His name is Graeme Wylie. He’s not an academic, or an historian, or an archaeologist. He hasn’t spent years searching the dunes of Armstrong Bay, though he was born nearby and grew up on the Mahogany Ship legend. And he’s not even one of those guys who keeps pushing wreck theories on anyone who asks – though if you do ask, he’ll give you a pretty good reason why he’s interested in that maybe-real-maybe-not ship.
That’s because Graeme Wylie is a Victorian furniture maker who, during a bout of illness, kept himself busy by building nothing less than a real caravel, in his backyard. A perfect, working replica of the kind of ship that some say lies buried less than 25 km from his home.
“I had about 300 tonnes of timber from my furniture business, mostly cypress,” he says. “I just worked on it for about 10 years. Taught myself ship architecture from books, consulted with shipwrights, and did a lot of research.”
Wylie’s caravel, launched in 2011, is called Notorious. And she cuts a menacing figure, thanks to a cheeky Jolly Roger flag, huge handmade triangular sails, and a period-correct coating of “black varnish” – tar and linseed oil. At 19 metres, Notorious is smaller than the fanciful galleons in the Pirates of the Caribbean movies, but she still boasts the unmistakable hull lines of something Jack Sparrow wouldn’t mind being seen skippering.
“Caravels were mostly built by eye,” says Wylie, “so that’s what I did. Lots of stability calculations, but everything above the waterline is based on artwork from the time.”
After 10 years of building and an incredible tale of moving this 58 tonne ship more than 20 kilometres overland to its launch point, Wylie was able to take his caravel for a spin.
“She handles absolutely beautifully,” he says. “We were in an eight-metre swell, and we weren’t even getting water on the deck.”
From jaunts in Bass Strait and the Southern Ocean, Wylie is sure of one thing. It would have been entirely possible for the Portuguese to sail a caravel to Victoria.
“Absolutely,” he says. “Not a problem at all.” With a full crew and provisions, a caravel can go almost anywhere. Which raises an interesting wrinkle in the Mahogany Ship legend. Highly manoeuvrable ship, in a sheltered bay, on sand, nowhere near cliffs or rocks. What’s not right here?
“I cannot believe in this area, in these waters, that an experienced crew could wreck a caravel,” says Wylie. “If the ship was grounded, she was beached deliberately.”
But why would the crew do such a thing?

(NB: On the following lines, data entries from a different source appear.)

-- pv_equiv track=rewrite | github.com/swyoo5/BaekJoon | 프로그래머스/unrated/181923. 수열과 구간 쿼리 2/수열과 구간 쿼리 2.py | solution
-- ===== SOURCE A (Python) =====
-- def solution(arr, queries):
--     answer = [-1 for _ in range(len(queries))]
--     for idx, query in enumerate(queries) :
--         start, end, small = query[0], query[1], query[2]
--         sub_arr = sorted(arr[start : end + 1])
--         for num in sub_arr :
--             if num > small :
--                 answer[idx] = num
--                 break
--
--     return answer
-- ===== SOURCE B (Python) =====
-- def solution(arr, queries):
--     answer = []
--     for query in queries:
--         start, end, small = query[0], query[1], query[2]
--         best = None
--         for num in arr[start : end + 1]:
--             if num > small and (best is None or num < best):
--                 best = num
--         answer.append(-1 if best is None else best)
--     return answer
-- ===== Notes on version B (the rewrite author's own statement) =====
-- stated objective: faster
-- what changed: Per query, instead of sorting the slice and scanning for the first element above the threshold, B does one linear pass over the slice keeping the smallest element greater than the threshold.
import Mathlib
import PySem

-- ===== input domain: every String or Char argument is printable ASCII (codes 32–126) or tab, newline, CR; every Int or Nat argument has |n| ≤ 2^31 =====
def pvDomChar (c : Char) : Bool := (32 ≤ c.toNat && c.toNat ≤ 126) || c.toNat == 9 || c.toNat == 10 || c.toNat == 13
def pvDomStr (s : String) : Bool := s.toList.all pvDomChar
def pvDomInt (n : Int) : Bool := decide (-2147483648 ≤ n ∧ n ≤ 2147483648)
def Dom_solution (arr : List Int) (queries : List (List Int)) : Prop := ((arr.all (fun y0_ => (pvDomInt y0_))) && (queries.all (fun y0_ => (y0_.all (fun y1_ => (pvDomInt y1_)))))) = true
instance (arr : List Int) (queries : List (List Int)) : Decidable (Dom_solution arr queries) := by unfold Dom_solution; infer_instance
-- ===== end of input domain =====

-- B replaces A's per-query sort-then-scan by a single linear pass keeping the smallest
-- element greater than the threshold (different algorithm; return values proved equal).

-- ===== PORT A =====
-- A's inner 'for num in sub_arr: if num > small: answer[idx] = num; break' with default -1
def firstGtA (small : Int) : List Int → Int
  | [] => -1
  | x :: xs => if small < x then x else firstGtA small xs

def solution (arr : List Int) (queries : List (List Int)) : List Int :=
  queries.map (fun query =>
    let start := PySem.List.pyGetD query 0 0
    let stop := PySem.List.pyGetD query 1 0
    let small := PySem.List.pyGetD query 2 0
    firstGtA small
      (PySem.List.sorted (PySem.List.slice arr (some start) (some (stop + 1))) (fun x => x) false))

-- ===== PORT B =====
-- B's inner 'if num > small and (best is None or num < best): best = num'
def stepB (small : Int) (best : Option Int) (num : Int) : Option Int :=
  match best with
  | none => if small < num then some num else none
  | some m => if small < num ∧ num < m then some num else some m

def solution_alt (arr : List Int) (queries : List (List Int)) : List Int :=
  queries.map (fun query =>
    let start := PySem.List.pyGetD query 0 0
    let stop := PySem.List.pyGetD query 1 0
    let small := PySem.List.pyGetD query 2 0
    (((PySem.List.slice arr (some start) (some (stop + 1))).foldl (stepB small) none).getD (-1)))

-- ===== PRECONDITION & SPEC =====
-- Pre_ excludes exactly the queries shorter than 3 entries, on which Python A (and B) raises IndexError.
def Pre_solution (arr : List Int) (queries : List (List Int)) : Prop :=
  ∀ q ∈ queries, 3 ≤ q.length
instance (arr : List Int) (queries : List (List Int)) : Decidable (Pre_solution arr queries) := by unfold Pre_solution; infer_instance

def pvWitness_solution : List Int × List (List Int) := ([1, 2, 3], [[0, 2, 1]])

def Spec_solution (arr : List Int) (queries : List (List Int)) (out : List Int) : Prop := out = solution_alt arr queries
instance (arr : List Int) (queries : List (List Int)) (out : List Int) : Decidable (Spec_solution arr queries out) := by unfold Spec_solution; infer_instance

-- ===== CLAIM (what is proved, stated in full; the proofs are below) =====
def Claim_equal_solution : Prop := ∀ (arr : List Int) (queries : List (List Int)), Dom_solution arr queries → Pre_solution arr queries → Spec_solution arr queries (solution arr queries)

-- ===== LEMMAS AND PROOFS =====

-- option-min: combine a running best with the min of the remaining filtered elements
def omin (a? b? : Option Int) : Option Int :=
  match a? with
  | none => b?
  | some m => some (b?.elim m (min m))

theorem omin_none_right (a? : Option Int) : omin a? none = a? := by
  cases a? <;> rfl

theorem omin_assoc (a? b? c? : Option Int) : omin (omin a? b?) c? = omin a? (omin b? c?) := by
  cases a? <;> cases b? <;> cases c? <;> simp [omin, min_assoc]

theorem min?_cons_omin (x : Int) (xs : List Int) : (x :: xs).min? = omin (some x) xs.min? := by
  rw [List.min?_cons]; rfl

theorem stepB_eq_omin (s : Int) (b : Option Int) (x : Int) :
    stepB s b x = if s < x then omin b (some x) else b := by
  cases b with
  | none => simp [stepB, omin]
  | some m =>
    by_cases hs : s < x
    · by_cases hm : x < m
      · simp [stepB, omin, hs, hm, min_eq_right (le_of_lt hm)]
      · simp [stepB, omin, hs, hm, min_eq_left (le_of_not_gt hm)]
    · simp [stepB, hs]

theorem foldl_stepB (s : Int) (l : List Int) (b : Option Int) :
    l.foldl (stepB s) b = omin b ((l.filter (fun x => decide (s < x))).min?) := by
  induction l generalizing b with
  | nil => simp [omin_none_right]
  | cons x xs ih =>
    by_cases hs : s < x
    · simp only [List.foldl_cons, ih, List.filter_cons, hs, decide_true, if_true,
        min?_cons_omin, stepB_eq_omin, ← omin_assoc]
    · simp [List.foldl_cons, ih, hs, stepB_eq_omin]

theorem min?_eq_some_head (a : Int) (l : List Int) (h : ∀ y ∈ l, a ≤ y) :
    (a :: l).min? = some a := by
  rw [List.min?_eq_some_iff]
  constructor
  · simp
  · intro b hb
    rcases List.mem_cons.mp hb with h1 | h2
    · omega
    · exact h b h2

-- first element > s of a (≤)-sorted list is the min of the elements > s (default -1)
theorem firstGtA_sorted (s : Int) (t : List Int) (hp : t.Pairwise (· ≤ ·)) :
    firstGtA s t = ((t.filter (fun x => decide (s < x))).min?).getD (-1) := by
  induction t with
  | nil => rfl
  | cons x xs ih =>
    rcases List.pairwise_cons.mp hp with ⟨hle, htail⟩
    by_cases hs : s < x
    · have : ∀ y ∈ xs.filter (fun x => decide (s < x)), x ≤ y :=
        fun y hy => hle y (List.mem_of_mem_filter hy)
      simp [firstGtA, hs, min?_eq_some_head x _ this]
    · simp [firstGtA, hs, ih htail]

theorem min?_perm (l₁ l₂ : List Int) (h : l₁.Perm l₂) : l₁.min? = l₂.min? := by
  cases h2 : l₂.min? with
  | none =>
    rw [List.min?_eq_none_iff] at h2 ⊢
    subst h2; exact h.eq_nil
  | some a =>
    rw [List.min?_eq_some_iff] at h2 ⊢
    exact ⟨h.mem_iff.mpr h2.1, fun b hb => h2.2 b (h.mem_iff.mp hb)⟩

-- the per-query equality: A's value on any list l equals B's value on l
theorem perQuery (s : Int) (l : List Int) :
    firstGtA s (PySem.List.sorted l (fun x => x) false) = (l.foldl (stepB s) none).getD (-1) := by
  rw [firstGtA_sorted s _ (PySem.List.sorted_pairwise l (fun x => x)), foldl_stepB]
  have hperm : ((PySem.List.sorted l (fun x => x) false).filter (fun x => decide (s < x))).Perm
      (l.filter (fun x => decide (s < x))) := (PySem.List.sorted_perm l (fun x => x) false).filter _
  rw [min?_perm _ _ hperm]
  rfl

-- ===== VERDICT (by name: the statement is the Claim_ definition above) =====
theorem solution_spec : Claim_equal_solution := by
  intro _arr queries _ _
  unfold Spec_solution solution solution_alt
  exact List.map_congr_left (fun q _ => perQuery _ _)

Wylie has a theory based on his research of the more practical side of caravel ownership.
“It turns out many of these ships only lasted four or five years,” he says. “They were built fast and on the cheap by dodgy shipwrights, and there was often lots of sawdust left in places where it could get waterlogged and cause problems.”

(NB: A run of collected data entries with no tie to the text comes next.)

-- pv_equiv track=rewrite | github.com/sowmyasunkara-knsass/codemind-python | solve.py | solve
-- ===== SOURCE A (Python) =====
-- from collections import Counter
--
-- def solve(N):
--     a = Counter(N)
--     c = []
--     b = max(a.values())
--     for i in a:
--         if a[i]==b:
--             c.append(i)
--     return max(c)
-- ===== SOURCE B (Python) =====
-- def solve(N):
--     s = sorted(N)
--     best_val = s[0]
--     best_cnt = 0
--     cur = 0
--     prev = None
--     for x in s:
--         cur = cur + 1 if prev == x else 1
--         prev = x
--         if cur >= best_cnt:
--             best_cnt = cur
--             best_val = x
--     return best_val
-- ===== Notes on version B (the rewrite author's own statement) =====
-- stated objective: alternative
-- what changed: B abandons the Counter dictionary entirely: it sorts the list and makes one run-length scan over the sorted list, keeping a running (best_count, best_value) that is overwritten on >= so the last (largest) run among the most frequent wins, instead of A's hash count / max-frequency / filter / max pipeline.
import Mathlib
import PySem

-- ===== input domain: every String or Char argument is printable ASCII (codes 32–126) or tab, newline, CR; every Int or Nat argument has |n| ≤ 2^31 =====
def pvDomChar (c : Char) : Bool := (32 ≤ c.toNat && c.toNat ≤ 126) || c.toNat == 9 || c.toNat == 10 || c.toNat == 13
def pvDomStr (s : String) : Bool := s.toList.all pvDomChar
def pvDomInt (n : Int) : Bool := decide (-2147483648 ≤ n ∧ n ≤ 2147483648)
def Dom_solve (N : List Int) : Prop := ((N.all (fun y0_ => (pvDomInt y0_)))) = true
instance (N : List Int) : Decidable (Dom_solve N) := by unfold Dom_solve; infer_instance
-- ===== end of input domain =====

-- B drops A's Counter/max-frequency/filter/max pipeline: it sorts the list and makes one
-- run-length scan keeping a running (best_count, best_value); objective: alternative.

-- ===== PORT A =====
def solve (N : List Int) : Int :=
  let a := PySem.Dict.counter N
  match PySem.List.max? a.values (fun v => v) with
  | none => 0  -- unreachable under Pre_solve: max(a.values()) raises ValueError only for N = []
  | some b =>
    let c := a.keys.foldl (fun c i => if a.getD i 0 = b then c ++ [i] else c) ([] : List Int)
    match PySem.List.max? c (fun v => v) with
    | none => 0  -- unreachable: c is nonempty whenever a is
    | some m => m

-- ===== PORT B =====
-- one loop iteration of Source B: state = (prev, cur, best_cnt, best_val)
def bstep (st : Option Int × Int × Int × Int) (x : Int) : Option Int × Int × Int × Int :=
  let cur := if st.1 = some x then st.2.1 + 1 else 1
  if st.2.2.1 ≤ cur then (some x, cur, cur, x) else (some x, cur, st.2.2.1, st.2.2.2)

def solve_alt (N : List Int) : Int :=
  let s := PySem.List.sorted N (fun x => x) false
  match PySem.List.pyGet? s 0 with
  | none => 0  -- unreachable under Pre_solve: s[0] raises IndexError only for N = []
  | some h0 => (s.foldl bstep (none, 0, 0, h0)).2.2.2

-- ===== PRECONDITION & SPEC =====
-- On the empty list A raises ValueError (max of empty values) and B raises IndexError; Pre_ excludes it.
def Pre_solve (N : List Int) : Prop := N ≠ []
instance (N : List Int) : Decidable (Pre_solve N) := by unfold Pre_solve; infer_instance
def pvWitness_solve : List Int := [1, 2, 2, 3]

def Spec_solve (N : List Int) (out : Int) : Prop := out = solve_alt N
instance (N : List Int) (out : Int) : Decidable (Spec_solve N out) := by unfold Spec_solve; infer_instance

-- ===== CLAIM =====
def Claim_equal_solve : Prop := ∀ (N : List Int), Dom_solve N → Pre_solve N → Spec_solve N (solve N)

-- ===== LEMMAS AND PROOFS =====

-- the characterisation both programs realise: the largest element of maximal multiplicity
def IsBest (N : List Int) (m : Int) : Prop :=
  m ∈ N ∧ (∀ y ∈ N, N.count y ≤ N.count m) ∧ (∀ y ∈ N, N.count y = N.count m → y ≤ m)

theorem isBest_unique {N : List Int} {m₁ m₂ : Int} (h₁ : IsBest N m₁) (h₂ : IsBest N m₂) :
    m₁ = m₂ := by
  obtain ⟨hm₁, hc₁, ht₁⟩ := h₁
  obtain ⟨hm₂, hc₂, ht₂⟩ := h₂
  have e : N.count m₁ = N.count m₂ :=
    le_antisymm (hc₂ m₁ hm₁) (hc₁ m₂ hm₂)
  exact le_antisymm (ht₂ m₁ hm₁ e) (ht₁ m₂ hm₂ e.symm)

theorem isBest_of_perm {s N : List Int} {m : Int} (hp : s.Perm N) (h : IsBest s m) :
    IsBest N m := by
  obtain ⟨hm, hc, ht⟩ := h
  refine ⟨hp.mem_iff.mp hm, ?_, ?_⟩
  · intro y hy
    have := hc y (hp.mem_iff.mpr hy)
    simpa [hp.count_eq] using this
  · intro y hy he
    exact ht y (hp.mem_iff.mpr hy) (by simpa [hp.count_eq] using he)

-- the fold invariant of B's scan over a sorted prefix p
def BInv (p : List Int) (st : Option Int × Int × Int × Int) : Prop :=
  ∃ l, st.1 = some l ∧ l ∈ p ∧ (∀ y ∈ p, y ≤ l) ∧ st.2.1 = (p.count l : Int)
    ∧ st.2.2.2 ∈ p ∧ st.2.2.1 = (p.count st.2.2.2 : Int)
    ∧ (∀ y ∈ p, (p.count y : Int) ≤ st.2.2.1)
    ∧ (∀ y ∈ p, (p.count y : Int) = st.2.2.1 → y ≤ st.2.2.2)

theorem bstep_inv {p : List Int} {st : Option Int × Int × Int × Int} {x : Int}
    (hinv : BInv p st) (hge : ∀ y ∈ p, y ≤ x) : BInv (p ++ [x]) (bstep st x) := by
  obtain ⟨l, hprev, hl, hlmax, hcur, hbv, hbc, hmax, htie⟩ := hinv
  have hcnt : ∀ y : Int, (p ++ [x]).count y = p.count y + if y = x then 1 else 0 := by
    intro y
    rw [List.count_append]
    by_cases h : y = x
    · subst h; simp
    · simp [List.count_singleton', h]
      exact fun e => h e.symm
  have hother : ∀ y : Int, y ≠ x → (p ++ [x]).count y = p.count y := by
    intro y hy; rw [hcnt y, if_neg hy]; omega
  have hmemp : ∀ y ∈ p ++ [x], y ≠ x → y ∈ p := by
    intro y hy hyx
    rcases List.mem_append.mp hy with h | h
    · exact h
    · simp at h; exact absurd h hyx
  unfold bstep
  set c := (if st.1 = some x then st.2.1 + 1 else 1) with hc
  have hcx : c = ((p ++ [x]).count x : Int) := by
    rw [hcnt x, if_pos rfl]
    by_cases hx : st.1 = some x
    · have hxl : l = x := by rw [hx] at hprev; exact (Option.some.inj hprev).symm
      rw [hc, if_pos hx, hcur, hxl]; push_cast; ring
    · have hxnotp : x ∉ p := by
        intro hxp
        have hxe : x = l := le_antisymm (hlmax x hxp) (hge l hl)
        exact hx (by rw [hprev, hxe])
      rw [hc, if_neg hx, List.count_eq_zero_of_not_mem hxnotp]
      simp
  have hmaxnew : ∀ y ∈ p ++ [x], y ≤ x := by
    intro y hy
    by_cases hyx : y = x
    · exact le_of_eq hyx
    · exact hge y (hmemp y hy hyx)
  by_cases hcmp : st.2.2.1 ≤ c
  · rw [if_pos hcmp]
    refine ⟨x, rfl, List.mem_append_right _ (by simp), hmaxnew, hcx,
      List.mem_append_right _ (by simp), hcx, ?_, fun y hy _ => hmaxnew y hy⟩
    intro y hy
    show ((p ++ [x]).count y : Int) ≤ c
    by_cases hyx : y = x
    · rw [hyx, ← hcx]
    · 
      rw [hother y hyx]
      have := hmax y (hmemp y hy hyx)
      omega
  · rw [if_neg hcmp]
    have hbvx : st.2.2.2 ≠ x := by
      intro he
      have h1 : ((p ++ [x]).count x : Int) = (p.count x : Int) + 1 := by
        rw [hcnt x, if_pos rfl]; push_cast; ring
      rw [hbc, he] at hcmp
      omega
    refine ⟨x, rfl, List.mem_append_right _ (by simp), hmaxnew, hcx,
      List.mem_append_left _ hbv, ?_, ?_, ?_⟩
    · show st.2.2.1 = ((p ++ [x]).count st.2.2.2 : Int)
      rw [hother _ hbvx]; exact hbc
    · intro y hy
      show ((p ++ [x]).count y : Int) ≤ st.2.2.1
      by_cases hyx : y = x
      · rw [hyx, ← hcx]; omega
      · rw [hother y hyx]
        exact hmax y (hmemp y hy hyx)
    · intro y hy he
      dsimp only at he ⊢
      by_cases hyx : y = x
      · rw [hyx, ← hcx] at he
        omega
      · rw [show ((p ++ [x]).count y : Int) = (p.count y : Int) from by rw [hother y hyx]] at he
        exact htie y (hmemp y hy hyx) he

theorem bfold_inv : ∀ (rest p : List Int) (st : Option Int × Int × Int × Int),
    (p ++ rest).Pairwise (· ≤ ·) → BInv p st → BInv (p ++ rest) (rest.foldl bstep st) := by
  intro rest
  induction rest with
  | nil => intro p st _ h; simpa using h
  | cons x rest' ih =>
      intro p st hsort hinv
      have hge : ∀ y ∈ p, y ≤ x := by
        rw [List.pairwise_append] at hsort
        exact fun y hy => hsort.2.2 y hy x (by simp)
      have hsort' : ((p ++ [x]) ++ rest').Pairwise (· ≤ ·) := by
        simpa [List.append_assoc] using hsort
      have := ih (p ++ [x]) (bstep st x) hsort' (bstep_inv hinv hge)
      simpa [List.append_assoc] using this

-- B's port returns the IsBest element
theorem solve_alt_isBest {N : List Int} (h : N ≠ []) : IsBest N (solve_alt N) := by
  unfold solve_alt
  simp only []
  set s := PySem.List.sorted N (fun x => x) false with hs
  have hperm : s.Perm N := PySem.List.sorted_perm N _ _
  obtain ⟨h0, t, hst⟩ : ∃ h0 t, s = h0 :: t := by
    cases he : s with
    | nil => exact absurd ((he ▸ hperm).symm.eq_nil) h
    | cons a b => exact ⟨a, b, rfl⟩
  have hsorted : s.Pairwise (· ≤ ·) := by
    simpa using PySem.List.sorted_pairwise N (fun x : Int => x)
  rw [hst]
  have hget : PySem.List.pyGet? (h0 :: t) (0 : Int) = some h0 := by
    simp [PySem.List.pyGet?, PySem.List.pyIdx?]
  rw [hget]
  -- first step of the fold
  have hfirst : bstep ((none : Option Int), (0:Int), (0:Int), h0) h0 = (some h0, 1, 1, h0) := by
    simp [bstep]
  have hinv1 : BInv [h0] (bstep ((none : Option Int), (0:Int), (0:Int), h0) h0) := by
    rw [hfirst]
    exact ⟨h0, rfl, by simp, by simp, by simp, by simp, by simp, by simp, by simp⟩
  have hsort1 : ([h0] ++ t).Pairwise (· ≤ ·) := by
    rw [hst] at hsorted; simpa using hsorted
  have hinv := bfold_inv t [h0] _ hsort1 hinv1
  rw [List.singleton_append] at hinv
  obtain ⟨l, _, _, _, _, hbv, _, hmax, htie⟩ := hinv
  have hbest : IsBest (h0 :: t) ((List.foldl bstep (bstep (none, 0, 0, h0) h0) t).2.2.2) := by
    refine ⟨hbv, ?_, ?_⟩
    · intro y hy
      have := hmax y hy
      omega
    · intro y hy he
      exact htie y hy (by omega)
  have hpc : (h0 :: t).Perm N := by rw [← hst]; exact hperm
  have := isBest_of_perm hpc hbest
  simpa [List.foldl_cons] using this

-- A's port returns the IsBest element
theorem solve_isBest {N : List Int} (h : N ≠ []) : IsBest N (solve N) := by
  unfold solve
  simp only []
  have hkeys : (PySem.Dict.counter N).keys = PySem.Set.ofList N := PySem.Dict.keys_counter N
  have hitems : (PySem.Dict.counter N).items
      = (PySem.Set.ofList N).map (fun k => (k, (N.count k : Int))) := PySem.Dict.items_counter N
  obtain ⟨n, t, rfl⟩ : ∃ n t, N = n :: t := by
    cases N with
    | nil => exact absurd rfl h
    | cons n t => exact ⟨n, t, rfl⟩
  set N := n :: t with hN
  have hnS : n ∈ PySem.Set.ofList N := by
    rw [PySem.Set.mem_ofList]; exact List.mem_cons_self
  have hvals : (PySem.Dict.counter N).values
      = (PySem.Set.ofList N).map (fun k => (N.count k : Int)) := by
    show (PySem.Dict.counter N).items.map (·.2) = _
    rw [hitems, List.map_map]; rfl
  cases hb : PySem.List.max? (PySem.Dict.counter N).values (fun v => v) with
  | none =>
      exfalso
      have := (PySem.List.max?_eq_none_iff _ _).mp hb
      rw [hvals] at this
      rw [List.map_eq_nil_iff] at this
      rw [this] at hnS; simp at hnS
  | some b =>
      have hbmem := PySem.List.max?_mem hb
      have hbmax := PySem.List.max?_isMax hb
      rw [hvals] at hbmem
      obtain ⟨k0, hk0S, hk0b⟩ := List.mem_map.mp hbmem
      have hble : ∀ y ∈ PySem.Set.ofList N, (N.count y : Int) ≤ b := by
        intro y hy
        have : (N.count y : Int) ∈ (PySem.Dict.counter N).values := by
          rw [hvals]; exact List.mem_map.mpr ⟨y, hy, rfl⟩
        exact hbmax _ this
      have hc : (PySem.Dict.counter N).keys.foldl
          (fun c i => if (PySem.Dict.counter N).getD i 0 = b then c ++ [i] else c) ([] : List Int)
          = (PySem.Dict.counter N).keys.filter
              (fun i => decide ((PySem.Dict.counter N).getD i 0 = b)) := by
        simpa using PySem.List.foldl_append_ite_eq_filter
          (fun i => (PySem.Dict.counter N).getD i 0 = b) (l := (PySem.Dict.counter N).keys)
          (acc := ([] : List Int))
      have hmemc : ∀ y, y ∈ (PySem.Dict.counter N).keys.filter
              (fun i => decide ((PySem.Dict.counter N).getD i 0 = b))
          ↔ y ∈ PySem.Set.ofList N ∧ (N.count y : Int) = b := by
        intro y
        rw [List.mem_filter, hkeys]
        constructor
        · rintro ⟨h1, h2⟩
          refine ⟨h1, ?_⟩
          have := of_decide_eq_true h2
          rwa [PySem.Dict.getD_counter] at this
        · rintro ⟨h1, h2⟩
          refine ⟨h1, decide_eq_true ?_⟩
          rwa [PySem.Dict.getD_counter]
      simp only [hc]
      cases hm : PySem.List.max? ((PySem.Dict.counter N).keys.filter
          (fun i => decide ((PySem.Dict.counter N).getD i 0 = b))) (fun v => v) with
      | none =>
          exfalso
          have := (PySem.List.max?_eq_none_iff _ _).mp hm
          have hk0c := (hmemc k0).mpr ⟨hk0S, hk0b⟩
          rw [this] at hk0c; simp at hk0c
      | some mA =>
          dsimp only
          have hmAmem := PySem.List.max?_mem hm
          have hmAmax := PySem.List.max?_isMax hm
          obtain ⟨hmAS, hmAb⟩ := (hmemc mA).mp hmAmem
          refine ⟨(PySem.Set.mem_ofList _ _).mp hmAS, ?_, ?_⟩
          · intro y hy
            have h1 := hble y ((PySem.Set.mem_ofList _ _).mpr hy)
            omega
          · intro y hy he
            have hyS : y ∈ PySem.Set.ofList N := (PySem.Set.mem_ofList _ _).mpr hy
            have hyb : (N.count y : Int) = b := by omega
            exact hmAmax y ((hmemc y).mpr ⟨hyS, hyb⟩)

-- ===== VERDICT =====
theorem solve_spec : Claim_equal_solve := by
  unfold Claim_equal_solve
  intro N _ hne
  unfold Spec_solve
  exact isBest_unique (solve_isBest hne) (solve_alt_isBest hne)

Wylie says that many caravels spent their operating lifetimes in the tropics, and had little protection against shipworm.
“I read stories of rudders just falling off, of crews unable to keep water out of the hull,” he says. From this, Wylie suggests that a multi-ship expedition would likely abandon a problematic caravel rather than try to sail it all the way back to Europe.
But if the idea of an accidental shipwreck seems unlikely to Wylie, does he believe the Mahogany Ship is real at all?
“The people who saw this wreck [in the 1830s] were experienced boat people, one of them was the harbourmaster. I believe they definitely saw something.”
Meanwhile, out in the dunes, thousands of pieces of worn driftwood slowly work their way up and down the beach as the wind blows through the grass and the sand shifts.
Some of those pieces are from Venetian or Dutch or even English ships, wrecked long ago off the Cape of Good Hope, flotsam drifting to wash up decades later in Victoria.
But just maybe, somewhere under that sand, there’s lies the proud backbone of an old caravel, or carrack, or galleon, just waiting for a big storm or a king tide to show her to the world once more.